Yeah I think a bridge in some little town that only gets local traffic is exactly the kind of unproductive investment a sound money standard will kill. Imagine how that project gets built today. Massive debt issuance by the state, or taxes on people who will never use the bridge.

I see the fact that these projects under a Bitcoin standard either don't happen, or get fronted by a wealthy local benefactor, as a really good thing. I don't want my taxes and the inflation of my savings building bridges in Podunk Missouri. Let's use that to build SMR's or desalination plants or something really worthwhile.

Well, my original example assumed that there was no state and no taxes. Only private enterprise and only Bitcoin.

I was trying to prove that people might still build bridges and roads in smaller towns, even if there was no "third party" to pay for them and even if there wasn't enough traffic over the bridge to pay for the bridge. Bridges to small towns are hugely beneficial to those towns, so the people in those towns will just have to pony up the dough and pay for it, themselves, or deal with having no bridge.

But it was like, just take out a loan. Why would I take out a loan for something like that? I'd pay double for it, in the end, and be tied to the debt.

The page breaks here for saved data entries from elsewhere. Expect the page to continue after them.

def aStepBig (l : List Int) (st : Int × Int) (ind v : Int) : Int × Int :=
  if v = 0 then
    if 0 ≤ ind - 2 ∧ ind + 2 ≤ (l.length : Int) - 1 then
      let st1 :=
        if PySem.List.pyGetD l (ind-1) 0 = PySem.List.pyGetD l (ind-2) 0 then
          if PySem.List.pyGetD l (ind-1) 0 = 1 then (st.1+1, st.2)
          else if PySem.List.pyGetD l (ind-1) 0 = -1 then (st.1, st.2+1)
          else st
        else st
      if PySem.List.pyGetD l (ind+1) 0 = PySem.List.pyGetD l (ind+2) 0 then
        if PySem.List.pyGetD l (ind+1) 0 = 1 then (st1.1+1, st1.2)
        else if PySem.List.pyGetD l (ind+1) 0 = -1 then (st1.1, st1.2+1)
        else st1
      else st1
    else if ind - 2 < 0 then
      if PySem.List.pyGetD l (ind+1) 0 = PySem.List.pyGetD l (ind+2) 0 then
        if PySem.List.pyGetD l (ind+1) 0 = 1 then (st.1+1, st.2)
        else if PySem.List.pyGetD l (ind+1) 0 = -1 then (st.1, st.2+1)
        else st
      else st
    else if ind + 2 > (l.length : Int) - 1 then
      if PySem.List.pyGetD l (ind-1) 0 = PySem.List.pyGetD l (ind-2) 0 then
        if PySem.List.pyGetD l (ind-1) 0 = 1 then (st.1+1, st.2)
        else if PySem.List.pyGetD l (ind-1) 0 = -1 then (st.1, st.2+1)
        else st
      else st
    else st
  else st

def openEnded (list : List Int) : Int × Int :=
  if list.length ≤ 3 then
    if list.length < 3 then (0, 0)
    else (PySem.List.enumerate list).foldl (fun st p => aStep3 list st p.1 p.2) (0, 0)
  else
    (PySem.List.enumerate list).foldl (fun st p => aStepBig list st p.1 p.2) (0, 0)

-- ===== PORT B =====
def bStep (l : List Int) (st : Int × Int) (i : Int) : Int × Int :=
  let v := PySem.List.pyGetD l i 0
  if v = PySem.List.pyGetD l (i+1) 0 ∧ (v = 1 ∨ v = -1) then
    let hits : Int :=
      (if 1 ≤ i ∧ PySem.List.pyGetD l (i-1) 0 = 0 then 1 else 0) +
      (if i + 2 ≤ (l.length : Int) - 1 ∧ PySem.List.pyGetD l (i+2) 0 = 0 then 1 else 0)
    if v = 1 then (st.1 + hits, st.2) else (st.1, st.2 + hits)
  else st

def openEnded_alt (list : List Int) : Int × Int :=
  (PySem.List.pyRange 0 ((list.length : Int) - 1) 1).foldl (bStep list) (0, 0)

-- ===== PRECONDITION & SPEC =====
def Spec_openEnded (list : List Int) (out : Int × Int) : Prop := out = openEnded_alt list
instance (list : List Int) (out : Int × Int) : Decidable (Spec_openEnded list out) := by unfold Spec_openEnded; infer_instance

-- ===== CLAIM (what is proved, stated in full; the proofs are below) =====
def Claim_equal_openEnded : Prop := ∀ (list : List Int), Dom_openEnded list → Spec_openEnded list (openEnded list)

-- ===== LEMMAS AND PROOFS =====

-- token vector: (1,0) for token 1, (0,1) for token -1, 0 otherwise
def tok (v : Int) : Int × Int := if v = 1 then (1, 0) else if v = -1 then (0, 1) else (0, 0)

-- A's per-cell contributions (left pair / right pair), normal form
def Lc (l : List Int) (i : Int) : Int × Int :=
  if PySem.List.pyGetD l i 0 = 0 ∧ 0 ≤ i - 2 ∧ PySem.List.pyGetD l (i-1) 0 = PySem.List.pyGetD l (i-2) 0
  then tok (PySem.List.pyGetD l (i-1) 0) else 0

def Rc (l : List Int) (i : Int) : Int × Int :=
  if PySem.List.pyGetD l i 0 = 0 ∧ i + 2 ≤ (l.length : Int) - 1 ∧ PySem.List.pyGetD l (i+1) 0 = PySem.List.pyGetD l (i+2) 0
  then tok (PySem.List.pyGetD l (i+1) 0) else 0

-- B's per-pair contributions (left neighbour / right neighbour)
def BLc (l : List Int) (i : Int) : Int × Int :=
  if PySem.List.pyGetD l i 0 = PySem.List.pyGetD l (i+1) 0 ∧ (PySem.List.pyGetD l i 0 = 1 ∨ PySem.List.pyGetD l i 0 = -1)
      ∧ 1 ≤ i ∧ PySem.List.pyGetD l (i-1) 0 = 0
  then tok (PySem.List.pyGetD l i 0) else 0

def BRc (l : List Int) (i : Int) : Int × Int :=
  if PySem.List.pyGetD l i 0 = PySem.List.pyGetD l (i+1) 0 ∧ (PySem.List.pyGetD l i 0 = 1 ∨ PySem.List.pyGetD l i 0 = -1)
      ∧ i + 2 ≤ (l.length : Int) - 1 ∧ PySem.List.pyGetD l (i+2) 0 = 0
  then tok (PySem.List.pyGetD l i 0) else 0

theorem inc_eq (st : Int × Int) (x : Int) :
    (if x = 1 then (st.1 + 1, st.2) else if x = -1 then (st.1, st.2 + 1) else st) = st + tok x := by
  unfold tok; split_ifs <;> simp [Prod.ext_iff]

theorem tok_eq_zero {x : Int} (h1 : ¬ x = 1) (h2 : ¬ x = -1) : tok x = 0 := by
  unfold tok; rw [if_neg h1, if_neg h2]; rfl

theorem foldl_addP {γ : Type} (f : γ → Int × Int) (l : List γ) (a : Int × Int) :
    l.foldl (fun st x => st + f x) a = a + (l.map f).sum := by
  induction l generalizing a with
  | nil => simp
  | cons x xs ih => simp [ih, add_assoc]

theorem sum_map_range (f : Nat → Int × Int) (n : Nat) :
    ((List.range n).map f).sum = ∑ k ∈ Finset.range n, f k := by
  induction n with
  | zero => simp
  | succ n ih => simp [List.range_succ, Finset.sum_range_succ, ih]

theorem aStepBig_eq (l : List Int) (st : Int × Int) (i : Int) (hn : 4 ≤ l.length) :
    aStepBig l st i (PySem.List.pyGetD l i 0) = st + (Lc l i + Rc l i) := by
  have hn' : (4 : Int) ≤ (l.length : Int) := by exact_mod_cast hn
  simp only [aStepBig, Lc, Rc, inc_eq]
  by_cases h0 : PySem.List.pyGetD l i 0 = 0
  · by_cases h2 : 0 ≤ i - 2 <;> by_cases h3 : i + 2 ≤ (l.length : Int) - 1
    · -- interior cell: both sides checked
      rw [if_pos h0, if_pos ⟨h2, h3⟩]
      by_cases hL : PySem.List.pyGetD l (i-1) 0 = PySem.List.pyGetD l (i-2) 0 <;>
        by_cases hR : PySem.List.pyGetD l (i+1) 0 = PySem.List.pyGetD l (i+2) 0 <;>
        simp only [hL, hR, h0, h2, h3, if_true, if_false, true_and, and_true, eq_self_iff_true,
          if_pos, if_neg] <;>
        abel
    · -- right end: left pair only
      rw [if_pos h0, if_neg (fun h => h3 h.2), if_neg (by omega), if_pos (by omega)]
      by_cases hL : PySem.List.pyGetD l (i-1) 0 = PySem.List.pyGetD l (i-2) 0
      · rw [if_pos hL, if_pos ⟨h0, h2, hL⟩, if_neg (fun h => h3 h.2.1)]; abel
      · rw [if_neg hL, if_neg (fun h => hL h.2.2), if_neg (fun h => h3 h.2.1)]; abel
    · -- left end: right pair only
      rw [if_pos h0, if_neg (fun h => h2 h.1), if_pos (by omega)]
      by_cases hR : PySem.List.pyGetD l (i+1) 0 = PySem.List.pyGetD l (i+2) 0
      · rw [if_pos hR, if_neg (fun h => h2 h.2.1), if_pos ⟨h0, h3, hR⟩]; abel
      · rw [if_neg hR, if_neg (fun h => h2 h.2.1), if_neg (fun h => hR h.2.2)]; abel
    · -- impossible given len ≥ 4: i < 2 and i + 2 > len - 1
      omega
  · rw [if_neg h0, if_neg (fun h => h0 h.1), if_neg (fun h => h0 h.1)]; abel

But the counterargument is that, otherwise, people willing to be benefactors of a bridge would own the bridge, through the building society. So, rich people would pay for many/most of the public infrastructure and businesses, and everyone else would depend upon their largess. Whereas, if one person could just go get a loan from a bank, he would be the person owning the bridge in the end, after all, it was his idea. And then everyone in the town would bleed tolls out of the nose or take the ferry or build a second "town bridge".

But the bridge probably still remains unprofitable, so the benefactor is now the rich financier lending for mysterious reasons, rather than the rich building society people who just wanted a bridge to drive over themselves, and there is a builder trying to pay back 100 BTC for a bridge (no more discounts and volunteers, after all). How is that better?